Generating audio with VITS...
Audio generated in 10.80 seconds on mps
Audio shape: torch.Size([1, 90112])
Model's sampling rate: 16000


In [3]:
# Save VITS audio as MP3
import soundfile as sf
from pydub import AudioSegment
import numpy as np
import os

# Create output directory
os.makedirs("output", exist_ok=True)

# Save as WAV first
wav_file = "output/vits_output.wav"
mp3_file = "output/vits_output.mp3"

# Normalize audio to prevent clipping
audio_normalized = vits_speech["audio"] / np.max(np.abs(vits_speech["audio"]))

# Save as WAV
sf.write(wav_file, audio_normalized, vits_speech["sampling_rate"])

# Convert to MP3
audio_segment = AudioSegment.from_wav(wav_file)
audio_segment.export(mp3_file, format="mp3")

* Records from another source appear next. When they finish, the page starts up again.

-- pv_equiv track=rewrite | github.com/laurisdjilo/data_visualization | src/chemicals_in_Cosmetics.py | code_feature
-- ===== SOURCE A (Python) =====
-- def code_feature(obsv_feature):
-- 	result = {}
-- 	code = 0
-- 	for row in obsv_feature:
-- 		if not str(row) in result:
-- 			result[str(row)]=code
-- 			code = code+1
-- 	return result
-- ===== SOURCE B (Python) =====
-- def code_feature(obsv_feature):
--     # Different algorithm: one reversed pass records each key's FIRST-occurrence
--     # index (later writes overwrite earlier ones), then the keys are sorted by
--     # that index and numbered; no running counter, no test-and-assign scan.
--     rows = [str(row) for row in obsv_feature]
--     first = {r: i for i, r in reversed(list(enumerate(rows)))}
--     order = sorted(first, key=first.get)
--     return {r: c for c, r in enumerate(order)}
-- ===== Notes on version B (the rewrite author's own statement) =====
-- stated objective: alternative
-- what changed: Replaces A's test-and-assign scan (dict grown together with a running counter) by a reversed-overwrite pass that records each key's first-occurrence index, followed by sorting the keys on that index and numbering the sorted order.
import Mathlib
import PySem

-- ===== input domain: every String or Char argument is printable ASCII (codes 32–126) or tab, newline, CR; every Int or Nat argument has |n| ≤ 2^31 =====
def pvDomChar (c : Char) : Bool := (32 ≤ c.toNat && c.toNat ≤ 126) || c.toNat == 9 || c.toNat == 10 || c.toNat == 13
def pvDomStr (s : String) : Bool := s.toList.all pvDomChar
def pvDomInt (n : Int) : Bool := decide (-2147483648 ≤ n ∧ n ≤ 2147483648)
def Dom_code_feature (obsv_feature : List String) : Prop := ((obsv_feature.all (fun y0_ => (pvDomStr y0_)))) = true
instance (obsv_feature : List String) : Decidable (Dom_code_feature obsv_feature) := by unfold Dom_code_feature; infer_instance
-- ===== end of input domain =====

-- B replaces A's test-and-assign scan (dict grown together with a running counter) by a
-- reversed-overwrite pass recording each key's first-occurrence index, then sorts the
-- keys on that index and numbers the sorted order (objective: alternative, same cost).

-- ===== PORT A =====
-- str(row) on a string returns the string itself: ported as the identity (exact).
def code_feature (obsv_feature : List String) : List (String × Int) :=
  (obsv_feature.foldl
    (fun st row =>
      if !(st.1.contains row) then (st.1.insert row st.2, st.2 + 1) else st)
    ((PySem.Dict.empty : PySem.Dict String Int), (0 : Int))).1.items

-- ===== PORT B =====
-- str(row) on a string is the identity; reversed(list(enumerate(rows))) is the reversed
-- enumerate list; each dict comprehension is a fold of inserts over its iterable;
-- first.get r is ported as first.getD r 0 — exact here since the sort key is only
-- applied to keys of first, where get returns the stored index.
def code_feature_alt (obsv_feature : List String) : List (String × Int) :=
  let rows := obsv_feature.map (fun row => row)
  let first := ((PySem.List.enumerate rows 0).reverse).foldl
      (fun (d : PySem.Dict String Int) p => d.insert p.2 p.1) PySem.Dict.empty
  let order := PySem.List.sorted first.keys (fun r => first.getD r 0) false
  ((PySem.List.enumerate order 0).foldl
      (fun (d : PySem.Dict String Int) c => d.insert c.2 c.1) PySem.Dict.empty).items

-- ===== PRECONDITION & SPEC =====
def Spec_code_feature (obsv_feature : List String) (out : List (String × Int)) : Prop := out = code_feature_alt obsv_feature
instance (obsv_feature : List String) (out : List (String × Int)) : Decidable (Spec_code_feature obsv_feature out) := by unfold Spec_code_feature; infer_instance

-- ===== CLAIM (what is proved, stated in full; the proofs are below) =====
def Claim_equal_code_feature : Prop := ∀ (obsv_feature : List String), Dom_code_feature obsv_feature → Spec_code_feature obsv_feature (code_feature obsv_feature)

-- ===== LEMMAS AND PROOFS =====

-- Common normal form both ports are reduced to: the ordered distinct elements,
-- numbered from 0.
def pvNormal (xs : List String) : List (String × Int) :=
  (PySem.List.enumerate (PySem.List.dedup xs) 0).map (fun p => (p.2, p.1))

-- Loop invariant of A's fold, by induction from the right: the dict's items are the
-- deduplicated prefix numbered in order, and the counter is its length.
theorem code_feature_loop_inv (xs : List String) :
    (xs.foldl
      (fun (st : PySem.Dict String Int × Int) row =>
        if !(st.1.contains row) then (st.1.insert row st.2, st.2 + 1) else st)
      ((PySem.Dict.empty : PySem.Dict String Int), (0 : Int))).1.items
      = pvNormal xs ∧
    (xs.foldl
      (fun (st : PySem.Dict String Int × Int) row =>
        if !(st.1.contains row) then (st.1.insert row st.2, st.2 + 1) else st)
      ((PySem.Dict.empty : PySem.Dict String Int), (0 : Int))).2
      = ((PySem.List.dedup xs).length : Int) := by
  induction xs using List.reverseRecOn with
  | nil => exact ⟨rfl, rfl⟩
  | append_singleton xs x ih =>
    obtain ⟨h1, h2⟩ := ih
    rw [List.foldl_append, List.foldl_cons, List.foldl_nil]
    have hkeys : (xs.foldl
        (fun (st : PySem.Dict String Int × Int) row =>
          if !(st.1.contains row) then (st.1.insert row st.2, st.2 + 1) else st)
        ((PySem.Dict.empty : PySem.Dict String Int), (0 : Int))).1.keys
        = PySem.List.dedup xs := by
      rw [PySem.Dict.keys, h1, pvNormal, List.map_map]
      have : ((fun p : String × Int => p.1) ∘ fun p : Int × String => (p.2, p.1))
          = (fun p : Int × String => p.2) := rfl
      rw [this, PySem.List.map_snd_enumerate]
    by_cases hmem : x ∈ PySem.List.dedup xs
    · have hc : (xs.foldl
          (fun (st : PySem.Dict String Int × Int) row =>
            if !(st.1.contains row) then (st.1.insert row st.2, st.2 + 1) else st)
          ((PySem.Dict.empty : PySem.Dict String Int), (0 : Int))).1.contains x = true := by
        rw [PySem.Dict.contains_iff_mem_keys, hkeys]; exact hmem
      have hd : PySem.List.dedup (xs ++ [x]) = PySem.List.dedup xs := by
        simp only [PySem.List.dedup_eq_ofList, PySem.Set.ofList_append_singleton]
        exact PySem.Set.add_of_mem (by simpa using hmem)
      rw [hc]; simp only [Bool.not_true, Bool.false_eq_true, if_false]
      exact ⟨by rw [h1, pvNormal, pvNormal, hd], by rw [h2, hd]⟩
    · have hc : (xs.foldl
          (fun (st : PySem.Dict String Int × Int) row =>
            if !(st.1.contains row) then (st.1.insert row st.2, st.2 + 1) else st)
          ((PySem.Dict.empty : PySem.Dict String Int), (0 : Int))).1.contains x = false := by
        rw [← Bool.not_eq_true, PySem.Dict.contains_iff_mem_keys, hkeys]; exact hmem
      have hd : PySem.List.dedup (xs ++ [x]) = PySem.List.dedup xs ++ [x] := by
        simp only [PySem.List.dedup_eq_ofList, PySem.Set.ofList_append_singleton]
        exact PySem.Set.add_of_not_mem (by simpa using hmem)
      rw [hc]; simp only [Bool.not_false, if_true]
      constructor
      · rw [PySem.Dict.items_insert_of_not_contains (h := hc), h1, h2, pvNormal, pvNormal, hd,
          PySem.List.enumerate_append]
        simp [PySem.List.enumerate]
      · rw [hd, h2]
        simp

-- Lookup in a dict built by folding inserts of (value, key) pairs: the LAST write wins,
-- i.e. the first matching pair of the reversed list.
theorem pvGet_foldl_insert (L : List (Int × String)) (k : String) :
    ((L.foldl (fun (d : PySem.Dict String Int) p => d.insert p.2 p.1)
      PySem.Dict.empty).get? k)
      = (L.reverse.find? (fun p => p.2 == k)).map (fun p => p.1) := by
  induction L using List.reverseRecOn with
  | nil => rfl
  | append_singleton L p ih =>
    rw [List.foldl_append, List.foldl_cons, List.foldl_nil]
    simp only [List.reverse_append, List.reverse_cons, List.reverse_nil, List.nil_append,
      List.cons_append]
    by_cases h : p.2 = k
    · rw [List.find?_cons_of_pos (by simp [h]), ← h, PySem.Dict.get?_insert_self]
      rfl
    · rw [List.find?_cons_of_neg (by simp [h]), PySem.Dict.get?_insert,
        if_neg (fun e : k = p.2 => h e.symm), ih]

-- The first pair of enumerate with second component k carries k's first index.
theorem pvFind_enumerate (xs : List String) (k : String) :
    ∀ s : Int, k ∈ xs →
    (PySem.List.enumerate xs s).find? (fun p => p.2 == k)
      = some (s + (xs.idxOf k : Int), k) := by
  induction xs with
  | nil => intro s hk; cases hk
  | cons x xs ih =>
    intro s hk
    rw [PySem.List.enumerate_cons]
    by_cases h : x = k
    · rw [List.find?_cons_of_pos (by simp [h]), h, List.idxOf_cons_self]
      simp
    · have hk' : k ∈ xs := by cases hk with
        | head => exact absurd rfl h
        | tail _ h' => exact h'
      rw [List.find?_cons_of_neg (by simp [h]), ih (s + 1) hk',
        List.idxOf_cons_ne _ h]
      refine congrArg some (Prod.ext ?_ rfl)
      push_cast
      ring

-- getD of the 'first' dict is the first-occurrence index.
theorem pvFirst_getD (xs : List String) (k : String) (hk : k ∈ xs) :
    (((PySem.List.enumerate xs 0).reverse.foldl
        (fun (d : PySem.Dict String Int) p => d.insert p.2 p.1)
        PySem.Dict.empty).getD k 0) = (xs.idxOf k : Int) := by
  rw [PySem.Dict.getD_eq_get?_getD, pvGet_foldl_insert, List.reverse_reverse,
    pvFind_enumerate xs k 0 hk]
  simp

-- The keys of 'first' are a permutation of the ordered distinct elements.
theorem pvFirst_keys_perm (xs : List String) :
    (PySem.List.dedup xs).Perm
      (((PySem.List.enumerate xs 0).reverse.foldl
        (fun (d : PySem.Dict String Int) p => d.insert p.2 p.1)
        PySem.Dict.empty).keys) := by
  have hkeys : (((PySem.List.enumerate xs 0).reverse.foldl
      (fun (d : PySem.Dict String Int) p => d.insert p.2 p.1)
      PySem.Dict.empty).keys)
      = PySem.Set.update (PySem.Dict.empty : PySem.Dict String Int).keys
          ((PySem.List.enumerate xs 0).reverse.map (fun p => p.2)) :=
    PySem.Dict.keys_foldl_insert_key _ _ _ _
  have hmap : (PySem.List.enumerate xs 0).reverse.map (fun p : Int × String => p.2)
      = xs.reverse := by
    rw [List.map_reverse, PySem.List.map_snd_enumerate]
  have hu : PySem.Set.update ((PySem.Dict.empty : PySem.Dict String Int).keys) xs.reverse
      = PySem.Set.ofList xs.reverse := rfl
  rw [hkeys, hmap, hu]
  refine (List.perm_ext_iff_of_nodup (PySem.List.nodup_dedup xs)
    (PySem.Set.nodup_ofList _)).2 ?_
  intro a
  rw [PySem.List.mem_dedup, PySem.Set.mem_ofList, List.mem_reverse]

-- A fresh element appended to a list gets first-occurrence index at its end.
theorem pvIdxOf_append_self (xs : List String) (x : String) (h : x ∉ xs) :
    (xs ++ [x]).idxOf x = xs.length := by
  induction xs with
  | nil => simp
  | cons y ys ih =>
    have hyx : y ≠ x := fun e => h (e ▸ List.mem_cons_self)
    have hx : x ∉ ys := fun hm => h (List.mem_cons_of_mem _ hm)
    simp only [List.cons_append, List.idxOf_cons_ne _ hyx, ih hx, List.length_cons]

-- Along the ordered distinct elements, first-occurrence indices strictly increase.
theorem pvDedup_idxOf_pairwise (xs : List String) :
    (PySem.List.dedup xs).Pairwise (fun a b => xs.idxOf a < xs.idxOf b) := by
  induction xs using List.reverseRecOn with
  | nil => simp [PySem.List.dedup_eq_ofList]
  | append_singleton xs x ih =>
    have hsub : ∀ a ∈ PySem.List.dedup xs, a ∈ xs := fun a ha =>
      (PySem.List.mem_dedup _ _).1 ha
    have hidx : ∀ a ∈ PySem.List.dedup xs, (xs ++ [x]).idxOf a = xs.idxOf a :=
      fun a ha => List.idxOf_append_of_mem (hsub a ha)
    by_cases hmem : x ∈ xs
    · have hd : PySem.List.dedup (xs ++ [x]) = PySem.List.dedup xs := by
        simp only [PySem.List.dedup_eq_ofList, PySem.Set.ofList_append_singleton]
        exact PySem.Set.add_of_mem (by simpa using hmem)
      rw [hd]
      exact List.Pairwise.imp_of_mem
        (fun ha hb hab => by rw [hidx _ ha, hidx _ hb]; exact hab) ih
    · have hd : PySem.List.dedup (xs ++ [x]) = PySem.List.dedup xs ++ [x] := by
        simp only [PySem.List.dedup_eq_ofList, PySem.Set.ofList_append_singleton]
        exact PySem.Set.add_of_not_mem (by simpa using hmem)
      rw [hd, List.pairwise_append]
      refine ⟨List.Pairwise.imp_of_mem
          (fun ha hb hab => by rw [hidx _ ha, hidx _ hb]; exact hab) ih,
        List.pairwise_singleton _ _, ?_⟩
      intro a ha b hb
      have hb' : b = x := by simpa using hb
      rw [hb', hidx a ha, pvIdxOf_append_self xs x hmem]
      exact List.idxOf_lt_length_of_mem (hsub a ha)

-- The sorted key list is exactly the ordered distinct elements.
theorem pvOrder_eq_dedup (xs : List String) :
    PySem.List.sorted
      (((PySem.List.enumerate xs 0).reverse.foldl
        (fun (d : PySem.Dict String Int) p => d.insert p.2 p.1)
        PySem.Dict.empty).keys)
      (fun r => ((PySem.List.enumerate xs 0).reverse.foldl
        (fun (d : PySem.Dict String Int) p => d.insert p.2 p.1)
        PySem.Dict.empty).getD r 0) false
      = PySem.List.dedup xs := by
  apply PySem.List.sorted_eq_of_perm_of_pairwise_lt
  · exact pvFirst_keys_perm xs
  · refine List.Pairwise.imp_of_mem ?_ (pvDedup_idxOf_pairwise xs)
    intro a b ha hb hab
    rw [pvFirst_getD xs a ((PySem.List.mem_dedup _ _).1 ha),
        pvFirst_getD xs b ((PySem.List.mem_dedup _ _).1 hb)]
    exact_mod_cast hab

-- The final numbering fold over distinct keys appends the pairs in order.
theorem pvNumbering (ks : List String) (hnd : ks.Nodup) :
    ((PySem.List.enumerate ks 0).foldl
      (fun (d : PySem.Dict String Int) c => d.insert c.2 c.1)
      PySem.Dict.empty).items
      = (PySem.List.enumerate ks 0).map (fun c => (c.2, c.1)) := by
  have h := PySem.Dict.items_foldl_insert_fresh
      (l := PySem.List.enumerate ks 0) (k := fun c => c.2) (v := fun c => c.1)
      (d := (PySem.Dict.empty : PySem.Dict String Int))
      (fun a _ => rfl)
      (by rw [show (PySem.List.enumerate ks 0).map (fun c => c.2) = ks from
            PySem.List.map_snd_enumerate ks 0]; exact hnd)
  simpa using h

-- ===== VERDICT (by name: the statement is the Claim_ definition above) =====
theorem code_feature_spec : Claim_equal_code_feature := by
  intro xs _
  show code_feature xs = code_feature_alt xs
  unfold code_feature code_feature_alt
  simp only [List.map_id']
  rw [(code_feature_loop_inv xs).1, pvOrder_eq_dedup xs,
    pvNumbering (PySem.List.dedup xs) (PySem.List.nodup_dedup xs)]
  rfl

print(f"VITS audio saved as {mp3_file}")
print(f"Duration: {len(audio_segment)/1000:.2f} seconds")
print(f"Generation time: {end_time - start_time:.2f} seconds")
print("\n🚀 VITS TTS: Fast generation with Apple Silicon GPU!")

VITS audio saved as output/vits_output.mp3
Duration: 5.63 seconds
Generation time: 10.80 seconds

🚀 VITS TTS: Fast generation with Apple Silicon GPU!